[Records from a data collection]
== Segment start ==

-- pv_equiv track=rewrite | github.com/Harshith-19/Student-Registration-Portal | Cardgame/cardgame.py | cardchoice1
-- ===== SOURCE A (Python) =====
-- def cardchoice1(a,bot):
--     flag=0
--     for i in bot:
--         if(a[1]==i[1] and i[0]>a[0]):
--
--            b=i
--            flag=1
--            break
--
--         elif(a[1]==i[1]):
--             for i in range(len(bot)-1,-1,-1):
--                 if(a[1]==bot[i][1]):
--                    b=bot[i]
--                    flag=1
--                    break
--             if(flag==1):
--                 break
--     if(flag!=1):
--         b=bot[-1]
--     return b
-- ===== SOURCE B (Python) =====
-- def cardchoice1(a, bot):
--     matches = [c for c in bot if c[1] == a[1]]
--     if not matches:
--         return bot[-1]
--     first = matches[0]
--     return first if first[0] > a[0] else matches[-1]
-- ===== Notes on version B (the rewrite author's own statement) =====
-- stated objective: simpler
-- what changed: Replaces A's nested forward/backward break-loops with flag state by one filter pass collecting the same-suit cards and a flat branch: no matches -> bot[-1], else the first match if it beats a, else the last match.
import Mathlib
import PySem

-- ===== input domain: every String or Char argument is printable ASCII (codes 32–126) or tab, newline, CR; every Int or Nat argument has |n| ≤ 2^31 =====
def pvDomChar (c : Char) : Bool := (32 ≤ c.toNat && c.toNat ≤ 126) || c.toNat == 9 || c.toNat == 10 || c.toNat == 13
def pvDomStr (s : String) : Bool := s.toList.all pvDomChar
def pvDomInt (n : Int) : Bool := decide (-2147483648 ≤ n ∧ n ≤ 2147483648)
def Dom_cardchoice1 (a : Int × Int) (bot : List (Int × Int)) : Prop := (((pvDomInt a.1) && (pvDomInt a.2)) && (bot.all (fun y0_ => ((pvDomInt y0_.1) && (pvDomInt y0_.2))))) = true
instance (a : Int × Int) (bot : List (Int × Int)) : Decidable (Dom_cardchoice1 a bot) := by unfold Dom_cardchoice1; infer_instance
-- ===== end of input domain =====

-- B replaces A's nested forward/backward break-loops with one filter pass and a flat branch (objective: simpler).

-- ===== PORT A =====
-- inner 'for i in range(len(bot)-1,-1,-1): if a[1]==bot[i][1]: b=bot[i]; break' — walk the index list
def cardInner (a : Int × Int) (bot : List (Int × Int)) : List Int → Option (Int × Int)
  | [] => none
  | j :: rest =>
    match PySem.List.pyGet? bot j with
    | none => cardInner a bot rest   -- unreachable: range indices are in range
    | some c => if a.2 == c.2 then some c else cardInner a bot rest

-- outer 'for i in bot' with flag/b: some b = loop broke with flag=1, none = fell through
def cardLoop (a : Int × Int) (bot : List (Int × Int)) : List (Int × Int) → Option (Int × Int)
  | [] => none
  | i :: rest =>
    if a.2 == i.2 && i.1 > a.1 then some i
    else if a.2 == i.2 then
      match cardInner a bot (PySem.List.pyRange ((bot.length : Int) - 1) (-1) (-1)) with
      | some b => some b
      | none => cardLoop a bot rest
    else cardLoop a bot rest

def cardchoice1 (a : Int × Int) (bot : List (Int × Int)) : Int × Int :=
  match cardLoop a bot bot with
  | some b => b
  | none => (PySem.List.pyGet? bot (-1)).getD (0, 0)   -- bot[-1]; none (IndexError) excluded by Pre_

-- ===== PORT B =====
def cardchoice1_alt (a : Int × Int) (bot : List (Int × Int)) : Int × Int :=
  let ms := bot.filter (fun c => c.2 == a.2)           -- 'matches' in Source B (reserved word in Lean)
  match ms with
  | [] => (PySem.List.pyGet? bot (-1)).getD (0, 0)     -- bot[-1]; none (IndexError) excluded by Pre_
  | first :: _ =>
    if first.1 > a.1 then first
    else (PySem.List.pyGet? ms (-1)).getD (0, 0)       -- matches[-1]

-- ===== PRECONDITION & SPEC =====
-- Pre_ excludes only the empty hand, on which Python A raises IndexError at bot[-1].
def Pre_cardchoice1 (a : Int × Int) (bot : List (Int × Int)) : Prop := bot ≠ []
instance (a : Int × Int) (bot : List (Int × Int)) : Decidable (Pre_cardchoice1 a bot) := by unfold Pre_cardchoice1; infer_instance
def pvWitness_cardchoice1 : (Int × Int) × (List (Int × Int)) := ((3, 1), [(2, 0), (5, 1), (4, 1)])

def Spec_cardchoice1 (a : Int × Int) (bot : List (Int × Int)) (out : Int × Int) : Prop := out = cardchoice1_alt a bot
instance (a : Int × Int) (bot : List (Int × Int)) (out : Int × Int) : Decidable (Spec_cardchoice1 a bot out) := by unfold Spec_cardchoice1; infer_instance

-- ===== CLAIM (what is proved, stated in full; the proofs are below) =====
def Claim_equal_cardchoice1 : Prop := ∀ (a : Int × Int) (bot : List (Int × Int)), Dom_cardchoice1 a bot → Pre_cardchoice1 a bot → Spec_cardchoice1 a bot (cardchoice1 a bot)

-- ===== LEMMAS AND PROOFS =====

-- the inner backward scan over xs's full index range finds the LAST same-suit card
theorem cardInner_append (a : Int × Int) (xs : List (Int × Int)) (x : Int × Int)
    (idx : List Int) (h : ∀ j ∈ idx, 0 ≤ j ∧ j < (xs.length : Int)) :
    cardInner a (xs ++ [x]) idx = cardInner a xs idx := by
  induction idx with
  | nil => rfl
  | cons j rest ih =>
    have hj := h j (by simp)
    have hrest : ∀ j ∈ rest, 0 ≤ j ∧ j < (xs.length : Int) := fun j hm => h j (by simp [hm])
    have hget : PySem.List.pyGet? (xs ++ [x]) j = PySem.List.pyGet? xs j := by
      rw [PySem.List.pyGet?_of_nonneg (xs ++ [x]) hj.1, PySem.List.pyGet?_of_nonneg xs hj.1]
      rw [List.getElem?_append_left (by omega : j.toNat < xs.length)]
    simp only [cardInner, hget]
    cases PySem.List.pyGet? xs j with
    | none => exact ih hrest
    | some c => by_cases hc : a.2 == c.2 <;> simp [hc, ih hrest]

theorem cardInner_eq_find (a : Int × Int) (bot : List (Int × Int)) :
    cardInner a bot (PySem.List.pyRange ((bot.length : Int) - 1) (-1) (-1))
      = bot.reverse.find? (fun c => a.2 == c.2) := by
  induction bot using List.reverseRecOn with
  | nil => simp [PySem.List.pyRange_neg_one_eq_nil, cardInner]
  | append_singleton xs x ih =>
    have hlen : ((xs ++ [x]).length : Int) - 1 = (xs.length : Int) := by simp
    rw [hlen, PySem.List.pyRange_neg_one_cons (by omega : (-1 : Int) < (xs.length : Int))]
    simp only [cardInner, PySem.List.pyGet?_append_length]
    cases hx : (a.2 == x.2) with
    | true => simp [hx]
    | false =>
      simp only [hx, Bool.false_eq_true, if_false]
      rw [cardInner_append a xs x _
        (fun j hj => by
          have := (PySem.List.mem_pyRange_neg_one).mp hj
          omega)]
      simp [ih, List.find?, hx]

-- the outer loop, characterised by the FIRST same-suit card
theorem cardLoop_char (a : Int × Int) (bot : List (Int × Int)) (rest : List (Int × Int))
    (hsub : ∀ c ∈ rest, c ∈ bot) :
    cardLoop a bot rest =
      match rest.find? (fun c => a.2 == c.2) with
      | none => none
      | some c => if c.1 > a.1 then some c
                  else bot.reverse.find? (fun c => a.2 == c.2) := by
  induction rest with
  | nil => rfl
  | cons i rest ih =>
    have hi : i ∈ bot := hsub i (by simp)
    have hrest : ∀ c ∈ rest, c ∈ bot := fun c hc => hsub c (by simp [hc])
    by_cases hsuit : a.2 == i.2
    · by_cases hbeat : i.1 > a.1
      · simp [cardLoop, hsuit, hbeat, List.find?]
      · have hfind : bot.reverse.find? (fun c => a.2 == c.2) ≠ none := by
          intro hnone
          have := List.find?_eq_none.mp hnone i (by simp [hi])
          simp [hsuit] at this
        simp only [cardLoop, List.find?, hsuit, hbeat]
        rw [cardInner_eq_find]
        cases hcase : bot.reverse.find? (fun c => a.2 == c.2) with
        | none => exact absurd hcase hfind
        | some b => simp
    · simp only [cardLoop, List.find?, hsuit]
      simpa [hsuit] using ih hrest

theorem find?_eq_head?_filter' (p : Int × Int → Bool) (l : List (Int × Int)) :
    l.find? p = (l.filter p).head? := by
  induction l with
  | nil => rfl
  | cons x t ih =>
    cases hx : p x
    · simpa [hx] using ih
    · simp [hx]

theorem filter_comm_beq (a : Int × Int) (bot : List (Int × Int)) :
    bot.filter (fun c => c.2 == a.2) = bot.filter (fun c => a.2 == c.2) := by
  apply List.filter_congr
  intro c _
  simp [eq_comm]

-- ===== VERDICT (by name: the statement is the Claim_ definition above) =====
theorem cardchoice1_spec : Claim_equal_cardchoice1 := by
  intro a bot _ hpre
  unfold Spec_cardchoice1 cardchoice1 cardchoice1_alt
  rw [cardLoop_char a bot bot (fun c hc => hc), filter_comm_beq]
  have hfind : bot.find? (fun c => a.2 == c.2) = (bot.filter (fun c => a.2 == c.2)).head? :=
    find?_eq_head?_filter' _ _
  have hrev : bot.reverse.find? (fun c => a.2 == c.2)
      = (bot.filter (fun c => a.2 == c.2)).getLast? := by
    rw [find?_eq_head?_filter']
    simp [List.filter_reverse, List.head?_reverse]
  cases hm : bot.filter (fun c => a.2 == c.2) with
  | nil => simp [hfind, hm]
  | cons first t =>
    have hne : first :: t ≠ ([] : List (Int × Int)) := by simp
    by_cases hbeat : first.1 > a.1
    · simp [hfind, hm, hbeat]
    · simp only [hfind, hm, List.head?, hrev, if_neg hbeat]
      cases hlast : (first :: t).getLast? with
      | none => simp at hlast
      | some b => simp [hlast, PySem.List.pyGet?_neg_one]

== Segment end ==

● **Task objective**: The stretch of entries above that starts with the line containing "simp only [cardInner, hget]" and goes on through the line containing "theorem cardInner_eq_find (a" is to be transcribed exactly, and no other line is to be transcribed.

● **Result of the exercise**:
    simp only [cardInner, hget]
    cases PySem.List.pyGet? xs j with
    | none => exact ih hrest
    | some c => by_cases hc : a.2 == c.2 <;> simp [hc, ih hrest]

theorem cardInner_eq_find (a : Int × Int) (bot : List (Int × Int)) :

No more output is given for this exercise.